TASK ITEM → Every line of the entries below from the one containing "0, _ => none" to the one containing "def loopA : Nat", both ends included, must be written out exactly. No other line belongs in the answer.

DATASET CONTENT →
:::::
-- parse_prefix_expr: A reverses a copy of the token list and pops from the END; that is exactly
-- consumption from the FRONT of the original list, ported that way. The fuel argument only makes
-- the nested recursion structurally terminating (args.length + 1 is always enough, proved below);
-- `none` marks exactly the inputs where the Python raises (pop from empty list, failed assert,
-- int() ValueError).
mutual
def parseA : Nat → List String → Option (String × List String)
  | 0, _ => none
  | Nat.succ _, [] => none
  | Nat.succ f, op :: rest =>
    if op ∈ opNames then
      let a := arityOf op
      if a < 0 then
        match rest with
        | [] => none
        | c :: r2 =>
          match PySem.Int.ofStr? c with
          | none => none
          | some n => finishA f op n r2
      else finishA f op a rest
    else none
termination_by f _ => (f, 0, 0)

-- the `for i in range(arity)` loop plus the final return of parse_prefix_expr
def finishA : Nat → String → Int → List String → Option (String × List String)
  | f, op, n, toks =>
    match loopA f n.toNat toks [] with
    | none => none
    | some (st, rest) =>
      if n == 0 then some (op, rest)
      else some ("(" ++ op ++ " " ++ joinSpace st ++ ")", rest)
termination_by f _ _ _ => (f, 1, 0)

def loopA : Nat → Nat → List String → List String → Option (List String × List String)
  | _, 0, toks, acc => some (acc, toks)
  | _, Nat.succ _, [], _ => none
  | f, Nat.succ m, t :: rest, acc =>
    if t ∈ opNames then
      match parseA f (t :: rest) with
      | none => none
      | some (e, rest') => loopA f m rest' (acc ++ [e])
    else loopA f m rest (acc ++ [t])
termination_by f m _ _ => (f, 0, m + 1)
end

def prefix_to_lisp (args : List String) : List String :=
  match parseA (args.length + 1) args with
  | none => []                                   -- Python raises here; excluded by Pre_
  | some (e, _) => PySem.Str.split₀ e            -- .split()

-- ===== PORT B =====
-- explicit stack of frames (op, remaining_arity, collected_args)
mutual
-- attach a completed expression: fold completed frames upward, or signal the root result (.inl)
def attachB : String → List (String × Int × List String) →
    Sum String (List (String × Int × List String))
  | v, [] => .inl v
  | v, (op, rem, acc) :: k =>
    let acc' := acc ++ [v]
    if rem - 1 ≤ 0 then attachB ("(" ++ op ++ " " ++ joinSpace acc' ++ ")") k
    else .inr ((op, rem - 1, acc') :: k)
end

mutual
def runB : List String → List (String × Int × List String) → Option String
  | [], _ => none
  | t :: rest, k =>
    if t ∈ opNames then
      let a := arityOf t
      if a < 0 then
        match rest with
        | [] => none
        | c :: r2 =>
          match PySem.Int.ofStr? c with
          | none => none
          | some n => stepB t n r2 k
      else stepB t a rest k
    else
      match k with
      | [] => none                               -- bare literal at top level: Source B raises
      | _ => contB t rest k
termination_by toks _ => (toks.length, 0)

def stepB : String → Int → List String → List (String × Int × List String) → Option String
  | op, n, toks, k =>
    if n == 0 then contB op toks k               -- constants stay bare
    else runB toks ((op, n, []) :: k)
termination_by _ _ toks _ => (toks.length, 2)

def contB : String → List String → List (String × Int × List String) → Option String
  | v, toks, k =>
    match attachB v k with
    | .inl r => some r                           -- root complete; trailing tokens ignored
    | .inr k' => runB toks k'
termination_by _ toks _ => (toks.length, 1)
end

def prefix_to_lisp_alt (args : List String) : List String :=
  match runB args [] with
  | none => []
  | some e => PySem.Str.split₀ e

-- ===== PRECONDITION & SPEC =====
-- Grammar (shape) condition: the token list starts with a complete prefix expression whose
-- variadic count tokens are nonnegative integers. `chk toks need` is the standard
-- arity-weighted count for prefix grammars — a single linear scan keeping only the number of
-- still-needed expressions (an operator of arity a turns one needed expression into a, any
-- other token satisfies one). It builds no strings and keeps no stack: it is the grammar of
-- the input, not either port's algorithm (neither port computes such a count).
def chk : List String → Nat → Bool
  | _, 0 => true
  | [], _ + 1 => false
  | t :: rest, m + 1 =>
    if t ∈ opNames then
      let a := arityOf t
      if a < 0 then
        match rest with
        | [] => false
        | c :: r2 =>
          match PySem.Int.ofStr? c with
          | none => false
          | some n => if n < 0 then false else chk r2 (m + n.toNat)
      else chk rest (m + a.toNat)
    else chk rest m

-- Pre_ excludes (besides the inputs where A raises) token lists in which a variadic operator
-- (min/max) carries a NEGATIVE explicit count: the count is malformed and no behaviour is
-- specified there — A collects zero arguments and returns the lopsided "(min )", B's frame
-- fold takes one argument or runs out of tokens; neither value is the function's meaning.
-- So Pre_ = the first token is an operator (A's assert) and the tokens start with one complete
-- prefix expression with nonnegative variadic counts (A ignores anything after it).
def Pre_prefix_to_lisp (args : List String) : Prop :=
  args.headD "" ∈ opNames ∧ chk args 1 = true
instance (args : List String) : Decidable (Pre_prefix_to_lisp args) := by
  unfold Pre_prefix_to_lisp; infer_instance

def pvWitness_prefix_to_lisp : List String := ["+", "1", "2"]

def Spec_prefix_to_lisp (args : List String) (out : List String) : Prop := out = prefix_to_lisp_alt args
instance (args : List String) (out : List String) : Decidable (Spec_prefix_to_lisp args out) := by unfold Spec_prefix_to_lisp; infer_instance

-- ===== CLAIM (what is proved, stated in full; the proofs are below) =====
def Claim_equal_prefix_to_lisp : Prop := ∀ (args : List String), Dom_prefix_to_lisp args → Pre_prefix_to_lisp args → Spec_prefix_to_lisp args (prefix_to_lisp args)

-- ===== LEMMAS AND PROOFS =====

-- Combined adequacy + simulation invariant for the argument-collecting loop: if `chk`
-- grants m+1 expressions followed by a j-granting tail, then A's loop over m+1 iterations
-- succeeds, and B, started on the same tokens with an open frame needing m+1 more arguments,
-- reaches exactly the fold of that frame.
def Good (f : Nat) : Prop :=
  ∀ m toks acc j, toks.length + 1 ≤ f → chk toks (m + 1 + j) = true →
    ∃ st rest, loopA f (m + 1) toks acc = some (st, rest) ∧ rest.length ≤ toks.length ∧
      chk rest j = true ∧
      ∀ op k, runB toks ((op, (m : Int) + 1, acc) :: k) =
        contB ("(" ++ op ++ " " ++ joinSpace st ++ ")") rest k

-- one expression consumed: A (parse or literal pop) and B (with any nonempty stack, or an
-- operator head) advance from toks to rest1 producing the same rendered expression e
theorem one_step (f : Nat) (ihf : Good f) (toks : List String) (j : Nat)
    (hf : toks.length + 1 ≤ f + 1) (hchk : chk toks (1 + j) = true) :
    ∃ e rest1, rest1.length < toks.length ∧ chk rest1 j = true ∧
      (toks.headD "" ∈ opNames → parseA (f + 1) toks = some (e, rest1)) ∧
      (∀ m acc, loopA (f + 1) (m + 1) toks acc = loopA (f + 1) m rest1 (acc ++ [e])) ∧
      (∀ k, (toks.headD "" ∈ opNames ∨ k ≠ []) → runB toks k = contB e rest1 k) := by
  match toks with
  | [] =>
    rw [show 1 + j = j + 1 from Nat.add_comm 1 j] at hchk
    simp [chk] at hchk
  | t :: r =>
    rw [show 1 + j = j + 1 from Nat.add_comm 1 j] at hchk
    by_cases ht : t ∈ opNames
    · by_cases ha : arityOf t < 0
      · -- variadic operator: the next token is the (nonnegative) argument count
        rw [chk.eq_def] at hchk
        simp only [ht, ha, if_pos] at hchk
        match r with
        | [] => simp at hchk
        | c :: r2 =>
          dsimp only at hchk
          match hc : PySem.Int.ofStr? c with
          | none => rw [hc] at hchk; simp at hchk
          | some nn =>
            rw [hc] at hchk; dsimp only at hchk
            have hnn : ¬ nn < 0 := by by_contra h; simp [h] at hchk
            rw [if_neg hnn] at hchk
            rcases Nat.eq_zero_or_pos nn.toNat with h0 | hpos
            · -- explicit count 0: bare operator name
              have hz : nn = 0 := by omega
              refine ⟨t, r2, by simp, ?_, ?_, ?_, ?_⟩
              · rw [h0, Nat.add_zero] at hchk; exact hchk
              · intro _
                rw [parseA.eq_def]
                simp [ht, ha, hc, finishA, hz, loopA]
              · intro m acc
                rw [loopA.eq_def]
                have hp : parseA (f + 1) (t :: c :: r2) = some (t, r2) := by
                  rw [parseA.eq_def]; simp [ht, ha, hc, finishA, hz, loopA]
                simp [ht, hp]
              · intro k _
                rw [runB.eq_def]
                simp [ht, ha, hc, stepB, hz]
            · -- explicit count ≥ 1: collect that many arguments
              obtain ⟨p, hp⟩ : ∃ p, nn.toNat = p + 1 := ⟨nn.toNat - 1, by omega⟩
              obtain ⟨st1, rest1, hl1, hlen1, hc1, hB1⟩ :=
                ihf p r2 [] j (by simp at hf ⊢; omega)
                  (by rw [show p + 1 + j = j + nn.toNat by omega]; exact hchk)
              have hnz : ¬ (nn == 0) = true := by simp; omega
              have hA : parseA (f + 1) (t :: c :: r2) =
                  some ("(" ++ t ++ " " ++ joinSpace st1 ++ ")", rest1) := by
                rw [parseA.eq_def]
                simp only [ht, ha, if_pos, hc, finishA, hp, hl1, hnz,
                  Bool.false_eq_true, if_false]
              refine ⟨"(" ++ t ++ " " ++ joinSpace st1 ++ ")", rest1,
                by simp at hlen1 ⊢; omega, hc1, fun _ => hA, ?_, ?_⟩
              · intro m acc
                rw [loopA.eq_def]; simp [ht, hA]
              · intro k _
                have hcast : ((p : Nat) : Int) + 1 = nn := by omega
                rw [runB.eq_def]
                simp only [ht, ha, if_pos, hc, stepB, hnz, Bool.false_eq_true, if_false]
                rw [← hcast]
                exact hB1 t k
      · -- fixed-arity operator
        have haz : (0 : Int) ≤ arityOf t := by omega
        rw [chk.eq_def] at hchk
        simp only [ht, ha, if_pos, if_false] at hchk
        rcases Nat.eq_zero_or_pos (arityOf t).toNat with h0 | hpos
        · -- arity 0 (constants e / pi): bare operator name
          have hz : arityOf t = 0 := by omega
          refine ⟨t, r, by simp, ?_, ?_, ?_, ?_⟩
          · rw [h0, Nat.add_zero] at hchk; exact hchk
          · intro _
            rw [parseA.eq_def]; simp [ht, finishA, hz, loopA]
          · intro m acc
            have hp : parseA (f + 1) (t :: r) = some (t, r) := by
              rw [parseA.eq_def]; simp [ht, finishA, hz, loopA]
            rw [loopA.eq_def]; simp [ht, hp]
          · intro k _
            rw [runB.eq_def]; simp [ht, stepB, hz]
        · -- arity 1 or 2: collect the arguments
          obtain ⟨p, hp⟩ : ∃ p, (arityOf t).toNat = p + 1 := ⟨(arityOf t).toNat - 1, by omega⟩
          obtain ⟨st1, rest1, hl1, hlen1, hc1, hB1⟩ :=
            ihf p r [] j (by simp at hf ⊢; omega)
              (by rw [show p + 1 + j = j + (arityOf t).toNat by omega]; exact hchk)
          have hnz : ¬ (arityOf t == 0) = true := by simp; omega
          have hA : parseA (f + 1) (t :: r) =
              some ("(" ++ t ++ " " ++ joinSpace st1 ++ ")", rest1) := by
            rw [parseA.eq_def]
            simp only [ht, ha, if_pos, if_false, finishA, hp, hl1, hnz,
              Bool.false_eq_true]
          refine ⟨"(" ++ t ++ " " ++ joinSpace st1 ++ ")", rest1,
            by simp at hlen1 ⊢; omega, hc1, fun _ => hA, ?_, ?_⟩
          · intro m acc
            rw [loopA.eq_def]; simp [ht, hA]
          · intro k _
            have hcast : ((p : Nat) : Int) + 1 = arityOf t := by omega
            rw [runB.eq_def]
            simp only [ht, ha, if_pos, if_false, stepB, hnz, Bool.false_eq_true]
            rw [← hcast]
            exact hB1 t k
    · -- plain token: consumed directly
      rw [chk.eq_def] at hchk
      simp only [ht, if_false] at hchk
      refine ⟨t, r, by simp, hchk, ?_, ?_, ?_⟩
      · intro h; exact absurd (by simpa using h) ht
      · intro m acc; rw [loopA.eq_def]; simp [ht]
      · intro k hk
        rcases hk with hk | hk
        · exact absurd (by simpa using hk) ht
        · match k with
          | [] => exact absurd rfl hk
          | fr :: k' => rw [runB.eq_def]; simp [ht]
:::::
WRITTEN SOLUTION →
  | 0, _ => none
  | Nat.succ _, [] => none
  | Nat.succ f, op :: rest =>
    if op ∈ opNames then
      let a := arityOf op
      if a < 0 then
        match rest with
        | [] => none
        | c :: r2 =>
          match PySem.Int.ofStr? c with
          | none => none
          | some n => finishA f op n r2
      else finishA f op a rest
    else none
termination_by f _ => (f, 0, 0)

-- the `for i in range(arity)` loop plus the final return of parse_prefix_expr
def finishA : Nat → String → Int → List String → Option (String × List String)
  | f, op, n, toks =>
    match loopA f n.toNat toks [] with
    | none => none
    | some (st, rest) =>
      if n == 0 then some (op, rest)
      else some ("(" ++ op ++ " " ++ joinSpace st ++ ")", rest)
termination_by f _ _ _ => (f, 1, 0)

def loopA : Nat → Nat → List String → List String → Option (List String × List String)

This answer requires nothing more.